Just the sound of the word draws chuckles today, but to those who heard the news and looked to the skies, it was as frightening a thought as there ever was.

Somewhere up there, 560 miles above Earth, loomed a whirling, mysterious reminder that the Soviet Union, America’s sworn nemesis, had beaten us into space. Worse, if the Soviets could launch a satellite into orbit, it was feared they undoubtedly had the ability to sling nuclear-tipped missiles across the continents.

At the time, it was unfathomable that the Soviets had succeeded before America did, and that they had launched something as large as Sputnik.

Although Sputnik measured only 23 inches in diameter and tipped the scales at about the weight of an average adult male, America’s rocket scientists were only hoping to lift a payload of about 21 pounds. What the Soviets had achieved was as astonishing as it was forbidding.
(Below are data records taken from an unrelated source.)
-- pv_equiv track=rewrite | github.com/tannerstephens/advent-of-code | 2021/day1/run.py | count_window
-- ===== SOURCE A (Python) =====
-- def count_window(pi: list[int], comparison_size: int = 1) -> int:
--   c = 0
--
--   n = sum(pi[:comparison_size])
--
--   for i in range(len(pi) - comparison_size):
--     s = sum(pi[i+1:i+comparison_size+1])
--     c += s > n
--     n = s
--
--   return c
-- ===== SOURCE B (Python) =====
-- def count_window(pi: list[int], comparison_size: int = 1) -> int:
--   # sliding comparison: adjacent window sums differ only by the entering and
--   # leaving element, so window i+1 > window i  iff  pi[i+cs] > pi[i]
--   return sum(b > a for a, b in zip(pi, pi[comparison_size:]))
-- ===== Notes on version B (the rewrite author's own statement) =====
-- stated objective: faster
-- what changed: Replaces the per-step O(w) re-summation of each window with the telescoping observation that consecutive window sums compare exactly as the entering vs leaving element, so B is a single zip pass with no inner sums.
-- outside the precondition, e.g. on count_window([1, 2], -1): A returns 0, B returns 1
import Mathlib
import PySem

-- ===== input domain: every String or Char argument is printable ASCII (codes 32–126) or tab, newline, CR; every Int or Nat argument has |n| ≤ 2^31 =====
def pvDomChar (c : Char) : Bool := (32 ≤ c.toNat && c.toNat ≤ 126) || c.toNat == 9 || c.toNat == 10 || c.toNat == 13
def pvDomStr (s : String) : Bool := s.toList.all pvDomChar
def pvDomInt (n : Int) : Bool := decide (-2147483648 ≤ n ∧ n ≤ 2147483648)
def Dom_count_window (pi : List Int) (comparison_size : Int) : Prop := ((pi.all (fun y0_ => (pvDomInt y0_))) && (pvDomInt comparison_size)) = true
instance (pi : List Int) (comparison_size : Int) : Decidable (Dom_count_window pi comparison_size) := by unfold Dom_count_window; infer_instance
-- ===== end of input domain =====

-- B replaces A's per-step window re-summation by a single zip pass comparing the
-- entering element with the leaving element (telescoping of adjacent window sums).

-- ===== PORT A =====
def count_window (pi : List Int) (comparison_size : Int) : Int :=
  -- c = 0; n = sum(pi[:comparison_size]); for i in range(len(pi)-comparison_size): s = sum(pi[i+1:i+comparison_size+1]); c += s > n; n = s
  ((PySem.List.pyRange 0 ((pi.length : Int) - comparison_size) 1).foldl
    (fun (st : Int × Int) i =>
      (st.1 + (if (PySem.List.slice pi (some (i + 1)) (some (i + comparison_size + 1))).sum > st.2 then (1 : Int) else 0),
       (PySem.List.slice pi (some (i + 1)) (some (i + comparison_size + 1))).sum))
    (0, (PySem.List.slice pi none (some comparison_size)).sum)).1

-- ===== PORT B =====
def count_window_alt (pi : List Int) (comparison_size : Int) : Int :=
  -- sum(b > a for a, b in zip(pi, pi[comparison_size:]))
  ((pi.zip (PySem.List.slice pi (some comparison_size) none)).map
    (fun p => if p.2 > p.1 then (1 : Int) else 0)).sum

-- ===== PRECONDITION & SPEC =====
-- Pre_ excludes negative comparison_size: there Python's negative-slice wraparound makes
-- A's value accidental, and B's zip-based value on that nonsense window size is equally
-- unspecified (e.g. ([1,2],-1): A returns 0, B returns 1).
def Pre_count_window (pi : List Int) (comparison_size : Int) : Prop := 0 ≤ comparison_size
instance (pi : List Int) (comparison_size : Int) : Decidable (Pre_count_window pi comparison_size) := by unfold Pre_count_window; infer_instance
def pvWitness_count_window : List Int × Int := ([1, 3, 2, 4], 2)

def Spec_count_window (pi : List Int) (comparison_size : Int) (out : Int) : Prop := out = count_window_alt pi comparison_size
instance (pi : List Int) (comparison_size : Int) (out : Int) : Decidable (Spec_count_window pi comparison_size out) := by unfold Spec_count_window; infer_instance

-- ===== CLAIM (what is proved, stated in full; the proofs are below) =====
def Claim_equal_count_window : Prop := ∀ (pi : List Int) (comparison_size : Int), Dom_count_window pi comparison_size → Pre_count_window pi comparison_size → Spec_count_window pi comparison_size (count_window pi comparison_size)

-- ===== LEMMAS AND PROOFS =====

-- sum of the window of length k starting at m
def pvWin (pi : List Int) (k m : Nat) : Int := ((pi.drop m).take k).sum

-- count, over i ∈ [m, m+j), of [pi[i+k] > pi[i]]
def pvCnt (pi : List Int) (k m j : Nat) : Int :=
  ((List.range' m j).map (fun i => if pi.getD (i + k) 0 > pi.getD i 0 then (1 : Int) else 0)).sum

theorem pvWin_shift (pi : List Int) (k m : Nat) (h : m + k < pi.length) :
    pvWin pi k (m + 1) + pi.getD m 0 = pvWin pi k m + pi.getD (m + k) 0 := by
  rcases Nat.eq_zero_or_pos k with hk | hk
  · subst hk; simp [pvWin]
  · have hm : m < pi.length := by omega
    obtain ⟨k', rfl⟩ : ∃ k', k = k' + 1 := ⟨k - 1, by omega⟩
    have hdm : pi.drop m = pi[m] :: pi.drop (m + 1) := List.drop_eq_getElem_cons hm
    have hlen : k' < (pi.drop (m + 1)).length := by simp [List.length_drop]; omega
    have h2 : pvWin pi (k' + 1) (m + 1) = pvWin pi k' (m + 1) + (pi.drop (m + 1))[k'] := by
      simpa [pvWin] using List.sum_take_succ (pi.drop (m + 1)) k' hlen
    have h3 : (pi.drop (m + 1))[k'] = pi[m + 1 + k'] := List.getElem_drop
    have h1 : pvWin pi (k' + 1) m = pi[m] + pvWin pi k' (m + 1) := by
      unfold pvWin; rw [hdm, List.take_succ_cons, List.sum_cons]
    have hg1 : pi.getD m 0 = pi[m] := List.getD_eq_getElem pi 0 hm
    have hg2 : pi.getD (m + (k' + 1)) 0 = pi[m + 1 + k'] := by
      have : m + (k' + 1) = m + 1 + k' := by omega
      rw [this]; exact List.getD_eq_getElem pi 0 (by omega)
    rw [h2, h3, h1, hg1, hg2]; ring

theorem pvA_inv (pi : List Int) (k : Nat) :
    ∀ (j m : Nat) (c : Int), m + j + k ≤ pi.length →
    (List.range' m j).foldl
      (fun (st : Int × Int) (i : Nat) =>
        (st.1 + (if pvWin pi k (i + 1) > st.2 then (1 : Int) else 0), pvWin pi k (i + 1)))
      (c, pvWin pi k m)
    = (c + pvCnt pi k m j, pvWin pi k (m + j)) := by
  intro j
  induction j with
  | zero => intro m c _; simp [pvCnt]
  | succ j ih =>
    intro m c hle
    rw [List.range'_succ, List.foldl_cons]
    have hcmp : (pvWin pi k (m + 1) > pvWin pi k m) ↔ (pi.getD (m + k) 0 > pi.getD m 0) := by
      have := pvWin_shift pi k m (by omega)
      omega
    have : (if pvWin pi k (m + 1) > pvWin pi k m then (1 : Int) else 0)
         = (if pi.getD (m + k) 0 > pi.getD m 0 then (1 : Int) else 0) :=
      if_congr hcmp rfl rfl
    rw [this, ih (m + 1) _ (by omega), Prod.mk.injEq]
    constructor
    · simp [pvCnt, List.range'_succ]; ring
    · congr 1; omega

theorem pvB_eq (pi : List Int) (k : Nat) :
    ∀ (j m : Nat), pi.length = m + j + k →
    (((pi.drop m).zip (pi.drop (m + k))).map
      (fun p => if p.2 > p.1 then (1 : Int) else 0)).sum = pvCnt pi k m j := by
  intro j
  induction j with
  | zero =>
    intro m hlen
    have : pi.drop (m + k) = [] := List.drop_eq_nil_of_le (by omega)
    simp [this, pvCnt]
  | succ j ih =>
    intro m hlen
    have hm : m < pi.length := by omega
    have hmk : m + k < pi.length := by omega
    have h1 : pi.drop m = pi[m] :: pi.drop (m + 1) := List.drop_eq_getElem_cons hm
    have h2 : pi.drop (m + k) = pi[m + k] :: pi.drop (m + k + 1) := List.drop_eq_getElem_cons hmk
    have h3 : m + k + 1 = (m + 1) + k := by omega
    rw [h1, h2, List.zip_cons_cons, List.map_cons, List.sum_cons, h3,
        ih (m + 1) (by omega)]
    have hg1 : pi.getD m 0 = pi[m] := List.getD_eq_getElem pi 0 hm
    have hg2 : pi.getD (m + k) 0 = pi[m + k] := List.getD_eq_getElem pi 0 hmk
    simp [pvCnt, List.range'_succ, List.getD,
      List.getElem?_eq_getElem hm, List.getElem?_eq_getElem hmk]

-- ===== VERDICT (by name: the statement is the Claim_ definition above) =====
theorem count_window_spec : Claim_equal_count_window := by
  intro pi cs _ hpre
  unfold Spec_count_window count_window count_window_alt
  set L := pi.length with hL
  obtain ⟨k, rfl⟩ : ∃ k : Nat, cs = (k : Int) := ⟨cs.toNat, (Int.toNat_of_nonneg hpre).symm⟩
  -- B side
  rw [PySem.List.slice_from_natCast]
  have hB0 := pvB_eq pi k (L - k) 0
  -- A side initial value
  rw [PySem.List.slice_to_natCast]
  by_cases hkL : k ≤ L
  · -- nonempty (or full) range
    have hN : (L : Int) - (k : Int) = ((L - k : Nat) : Int) := by omega
    rw [hN, PySem.List.pyRange_one]
    have hsub : ((((L - k : Nat) : Int)) - 0).toNat = L - k := by omega
    rw [hsub, List.foldl_map, List.range_eq_range']
    have hbody : ∀ (st : Int × Int) (i : Nat),
        (fun (st : Int × Int) (i : Int) =>
          (st.1 + (if (PySem.List.slice pi (some (i + 1)) (some (i + (k : Int) + 1))).sum > st.2 then (1 : Int) else 0),
           (PySem.List.slice pi (some (i + 1)) (some (i + (k : Int) + 1))).sum)) st ((0 : Int) + (i : Nat))
        = (st.1 + (if pvWin pi k (i + 1) > st.2 then (1 : Int) else 0), pvWin pi k (i + 1)) := by
      intro st i
      have h1 : (0 : Int) + (i : Nat) + 1 = (((i + 1 : Nat)) : Int) := by push_cast; ring
      have h2 : (0 : Int) + (i : Nat) + (k : Int) + 1 = (((i + 1 : Nat)) : Int) + ((k : Nat) : Int) := by push_cast; ring
      simp only [h1, h2, PySem.List.slice_natCast_add]
      rfl
    have hinit : pi.take k = (pi.drop 0).take k := by simp
    rw [hinit]
    calc ((List.range' 0 (L - k)).foldl _ ((0 : Int), pvWin pi k 0)).1
        = ((List.range' 0 (L - k)).foldl
            (fun (st : Int × Int) (i : Nat) =>
              (st.1 + (if pvWin pi k (i + 1) > st.2 then (1 : Int) else 0), pvWin pi k (i + 1)))
            ((0 : Int), pvWin pi k 0)).1 := by
          exact congrArg Prod.fst (PySem.List.foldl_congr_mem _ _ _ _ (fun st i _ => hbody st i))
      _ = 0 + pvCnt pi k 0 (L - k) := by rw [pvA_inv pi k (L - k) 0 0 (by omega)]
      _ = (((pi.drop 0).zip (pi.drop (0 + k))).map (fun p => if p.2 > p.1 then (1 : Int) else 0)).sum := by
          rw [hB0 (by omega)]; ring
      _ = ((pi.zip (pi.drop k)).map (fun p => if p.2 > p.1 then (1 : Int) else 0)).sum := by simp
  · -- k > L: empty range on A's side, empty zip on B's side
    have hA : PySem.List.pyRange 0 ((L : Int) - (k : Int)) 1 = [] :=
      PySem.List.pyRange_one_eq_nil (by omega)
    have hB : pi.drop k = [] := List.drop_eq_nil_of_le (by omega)
    simp [hA, hB]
Moscow declared it a victory not only of technical prowess over the U.S. but also of political ideology: “The present generation will witness how the freed and conscious labor of the people of the new Socialist society turns even the most daring of man’s dreams into reality,” read the announcement out of Moscow that night.

Despite attempts to disparage the Soviets’ remarkable coup--including Rear Adm. Rawson Bennett’s much-publicized statement that the Sputnik satellite was a “hunk of iron almost anybody could launch”--most knew better.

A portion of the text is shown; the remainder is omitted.